You can also find the words of just a selection of documents, as shown below. For more details of what information you can extract from this corpus, read the "Gutenberg corpus" section of the [NLTK book chapter 2](http://www.nltk.org/book_1ed/ch02.html), section 2.1. 

In [5]:
emma = nltk.corpus.gutenberg.words('austen-emma.txt')
len(emma)

192427

In [6]:
emma[:10]

['[', 'Emma', 'by', 'Jane', 'Austen', '1816', ']', 'VOLUME', 'I', 'CHAPTER']

As we have seen in the lectures, we can use Python's `collections.Counter` to find the most frequent words of a document from NLTK's Gutenberg collection.

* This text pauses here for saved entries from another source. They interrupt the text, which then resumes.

-- pv_equiv track=rewrite | github.com/ssantichaivekin/empress | empress/reconcile/recongraph_tools.py | count_mprs
-- ===== SOURCE A (Python) =====
-- def count_mprs(mapping_node: tuple, dtl_recon_graph: dict, memo: dict) -> int:
--     """
--     :param mapping_node: an individual mapping node that maps a node
--     for the parasite tree onto a node of the host tree, in the format
--     (p, h), where p is the parasite node and h is the host node
--     :param dtl_recon_graph: a DTLReconGraph, output from buildDTLReconGraph
--     (see that function for more info on the format of this input)
--     :param memo: a dictionary representing the running memo that is passed
--     down recursive calls of this function. At first it is just an empty
--     dictionary (see above function), but as it gets passed down calls, it collects
--     keys of mapping nodes and values of MPR counts. This memo improves runtime
--     of the algorithm
--     :return: the number of MPRs spawned below the given mapping node in the graph
--     """
--
--     # Search the memo dictionary for previously calculated results
--     if mapping_node in memo:
--         return memo[mapping_node]
--
--     # Base case, occurs if being called on a child produced by a loss or contemporary evet
--     if mapping_node == (None, None):
--         return 1
--
--     # Initialize a variable to keep count of the number of MPRs
--     count = 0
--
--     # Loop over all event nodes corresponding to the current mapping node
--     for eventNode in dtl_recon_graph[mapping_node]:
--         # Save the children produced by the current event
--         mapping_child1 = eventNode[1]
--         mapping_child2 = eventNode[2]
--
--         # Add the product of the counts of both children (over all children) for this event to get the parent's count
--         count += count_mprs(mapping_child1, dtl_recon_graph, memo) * count_mprs(mapping_child2, dtl_recon_graph, memo)
--
--     # Save the result in the memo
--     memo[mapping_node] = count
--
--     return count
-- ===== SOURCE B (Python) =====
-- def count_mprs(mapping_node, dtl_recon_graph, memo):
--     # Iterative fixpoint instead of recursion: repeat len(graph) elimination
--     # rounds, each resolving every node whose children are already resolved.
--     # Does not mutate memo (return-value equivalence with A only).
--     if mapping_node in memo:
--         return memo[mapping_node]
--     if mapping_node == (None, None):
--         return 1
--
--     counts = {}
--
--     def val(c):
--         if c in memo:
--             return memo[c]
--         if c == (None, None):
--             return 1
--         return counts.get(c)
--
--     for _ in range(len(dtl_recon_graph)):
--         for node, events in dtl_recon_graph.items():
--             if node in counts or node in memo:
--                 continue
--             vals = [(val(e[1]), val(e[2])) for e in events]
--             if all(a is not None and b is not None for a, b in vals):
--                 counts[node] = sum(a * b for a, b in vals)
--     return counts[mapping_node]
-- ===== Notes on version B (the rewrite author's own statement) =====
-- stated objective: alternative
-- what changed: Replaces the memoized recursion by an iterative fixpoint: up to len(graph) elimination rounds, each round resolving every mapping node all of whose event children are already resolved, then one table lookup; no recursion, and memo is not mutated (return value is unchanged).
import Mathlib
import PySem

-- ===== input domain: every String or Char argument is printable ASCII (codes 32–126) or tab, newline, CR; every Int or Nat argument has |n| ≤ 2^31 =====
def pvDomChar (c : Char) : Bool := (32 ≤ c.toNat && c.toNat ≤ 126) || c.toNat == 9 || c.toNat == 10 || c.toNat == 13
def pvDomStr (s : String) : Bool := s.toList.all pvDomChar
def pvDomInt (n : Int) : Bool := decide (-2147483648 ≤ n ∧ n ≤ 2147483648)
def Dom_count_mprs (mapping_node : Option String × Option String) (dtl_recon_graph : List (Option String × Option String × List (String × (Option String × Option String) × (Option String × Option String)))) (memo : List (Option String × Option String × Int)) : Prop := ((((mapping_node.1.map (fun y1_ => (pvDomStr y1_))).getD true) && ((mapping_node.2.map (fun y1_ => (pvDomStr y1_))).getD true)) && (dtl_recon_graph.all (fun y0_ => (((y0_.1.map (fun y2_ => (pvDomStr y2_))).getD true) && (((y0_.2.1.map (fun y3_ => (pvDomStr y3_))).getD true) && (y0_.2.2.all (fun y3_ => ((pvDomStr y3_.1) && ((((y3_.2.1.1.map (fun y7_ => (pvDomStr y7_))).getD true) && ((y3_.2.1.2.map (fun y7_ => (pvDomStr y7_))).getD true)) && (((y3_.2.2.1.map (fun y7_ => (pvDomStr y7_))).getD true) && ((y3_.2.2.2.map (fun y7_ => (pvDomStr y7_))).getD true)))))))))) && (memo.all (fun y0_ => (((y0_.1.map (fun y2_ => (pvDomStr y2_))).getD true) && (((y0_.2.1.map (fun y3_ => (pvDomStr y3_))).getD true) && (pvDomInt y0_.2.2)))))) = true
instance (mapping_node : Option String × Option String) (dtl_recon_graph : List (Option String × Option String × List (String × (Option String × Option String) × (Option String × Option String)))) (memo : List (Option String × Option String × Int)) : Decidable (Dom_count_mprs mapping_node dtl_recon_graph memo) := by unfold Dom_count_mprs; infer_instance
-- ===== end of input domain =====

-- B replaces A's memoized recursion by an iterative fixpoint of elimination rounds.
-- Equivalence is about the RETURN value only: A mutates `memo` in place, B does not.

abbrev PVNode := Option String × Option String
abbrev PVEv := String × PVNode × PVNode
abbrev PVEntry := Option String × Option String × List PVEv

-- key of a graph/memo entry (the Python dict key)
def pvKeyOf (e : PVEntry) : PVNode := (e.1, e.2.1)
def pvKeys (g : List PVEntry) : List PVNode := g.map pvKeyOf
def pvGraphDict (g : List PVEntry) : PySem.Dict PVNode (List PVEv) :=
  PySem.Dict.mk (g.map (fun e => ((e.1, e.2.1), e.2.2)))
def pvMemoDict (memo : List (Option String × Option String × Int)) : PySem.Dict PVNode Int :=
  PySem.Dict.mk (memo.map (fun m => ((m.1, m.2.1), m.2.2)))

-- ===== PORT A =====
-- A's recursion, made structural with a fuel argument (fuel = graph size + 2 always suffices
-- under Pre_; fuel exhaustion / a missing graph key are Python exceptions, excluded by Pre_).
def cmA (g : PySem.Dict PVNode (List PVEv)) : Nat → PySem.Dict PVNode Int → PVNode → Int × PySem.Dict PVNode Int
  | 0, m, _ => (0, m)
  | fuel+1, m, mn =>
    match m.get? mn with
    | some v => (v, m)                         -- if mapping_node in memo: return memo[mapping_node]
    | none =>
      if mn = (none, none) then (1, m)         -- base case
      else
        match g.get? mn with
        | none => (0, m)                       -- Python: KeyError (excluded by Pre_)
        | some evs =>
          let r := evs.foldl (fun (st : Int × PySem.Dict PVNode Int) ev =>
            let r1 := cmA g fuel st.2 ev.2.1
            let r2 := cmA g fuel r1.2 ev.2.2
            (st.1 + r1.1 * r2.1, r2.2)) (0, m)
          (r.1, r.2.insert mn r.1)             -- memo[mapping_node] = count; return count

def count_mprs (mapping_node : Option String × Option String) (dtl_recon_graph : List (Option String × Option String × List (String × (Option String × Option String) × (Option String × Option String)))) (memo : List (Option String × Option String × Int)) : Int :=
  (cmA (pvGraphDict dtl_recon_graph) (dtl_recon_graph.length + 2) (pvMemoDict memo) mapping_node).1

-- ===== PORT B =====
-- val(c) of Source B
def pvVal (memoD counts : PySem.Dict PVNode Int) (c : PVNode) : Option Int :=
  match memoD.get? c with
  | some v => some v
  | none => if c = ((none, none) : PVNode) then some 1 else counts.get? c

-- one elimination round of Source B (the inner `for node, events in dtl_recon_graph.items()`)
def pvRound (memoD : PySem.Dict PVNode Int) (g : List PVEntry) (counts : PySem.Dict PVNode Int) : PySem.Dict PVNode Int :=
  g.foldl (fun counts e =>
    if (counts.get? (pvKeyOf e)).isSome || (memoD.get? (pvKeyOf e)).isSome then counts
    else
      let vals := e.2.2.map (fun ev => (pvVal memoD counts ev.2.1, pvVal memoD counts ev.2.2))
      if vals.all (fun p => p.1.isSome && p.2.isSome) then
        counts.insert (pvKeyOf e) ((vals.map (fun p => p.1.getD 0 * p.2.getD 0)).sum)
      else counts) counts

-- the outer `for _ in range(len(dtl_recon_graph))` loop
def pvRounds (memoD : PySem.Dict PVNode Int) (g : List PVEntry) : Nat → PySem.Dict PVNode Int
  | 0 => PySem.Dict.empty
  | k+1 => pvRound memoD g (pvRounds memoD g k)

def count_mprs_alt (mapping_node : Option String × Option String) (dtl_recon_graph : List (Option String × Option String × List (String × (Option String × Option String) × (Option String × Option String)))) (memo : List (Option String × Option String × Int)) : Int :=
  match (pvMemoDict memo).get? mapping_node with
  | some v => v                                 -- early memo hit
  | none =>
    if mapping_node = ((none, none) : PVNode) then 1   -- base case
    else ((pvRounds (pvMemoDict memo) dtl_recon_graph dtl_recon_graph.length).get? mapping_node).getD 0
                                                -- counts[mapping_node]; KeyError excluded by Pre_

-- ===== PRECONDITION & SPEC =====
-- a mapping node is already resolved w.r.t. the memo / the set R
def pvOk (memoD : PySem.Dict PVNode Int) (R : List PVNode) (c : PVNode) : Bool :=
  (memoD.get? c).isSome || c == ((none, none) : PVNode) || R.contains c

-- add to R every non-memoized graph key all of whose event children are resolved w.r.t. R
def pvStep (memoD : PySem.Dict PVNode Int) (g : List PVEntry) (R : List PVNode) : List PVNode :=
  R ++ (g.filter (fun e => !R.contains (pvKeyOf e) && !(memoD.get? (pvKeyOf e)).isSome &&
        e.2.2.all (fun ev => pvOk memoD R ev.2.1 && pvOk memoD R ev.2.2))).map pvKeyOf

def pvIter (memoD : PySem.Dict PVNode Int) (g : List PVEntry) : Nat → List PVNode
  | 0 => []
  | k+1 => pvStep memoD g (pvIter memoD g k)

Below you can see how you can find the 5 most frequent words of the word list stored in the variable `emma`:

In [7]:
import collections
emma_counter = collections.Counter(emma)
print(emma_counter.most_common(5))

[(',', 11454), ('.', 6928), ('to', 5183), ('the', 4844), ('and', 4672)]


### Exercise 1.1
*Write Python code that prints the 10 most frequent words in each of the documents of the Gutenberg corpus. Can you identify any similarities among these list of most frequent words?*

In [21]:
for doc in gut_fileids:
    words=gutenberg.words(doc)
    counter=collections.Counter(words)
    print("10 most common words in",str(doc)[:-4]+":")
    print(counter.most_common(5),"\n")

10 most common words in austen-emma:
[(',', 11454), ('.', 6928), ('to', 5183), ('the', 4844), ('and', 4672)] 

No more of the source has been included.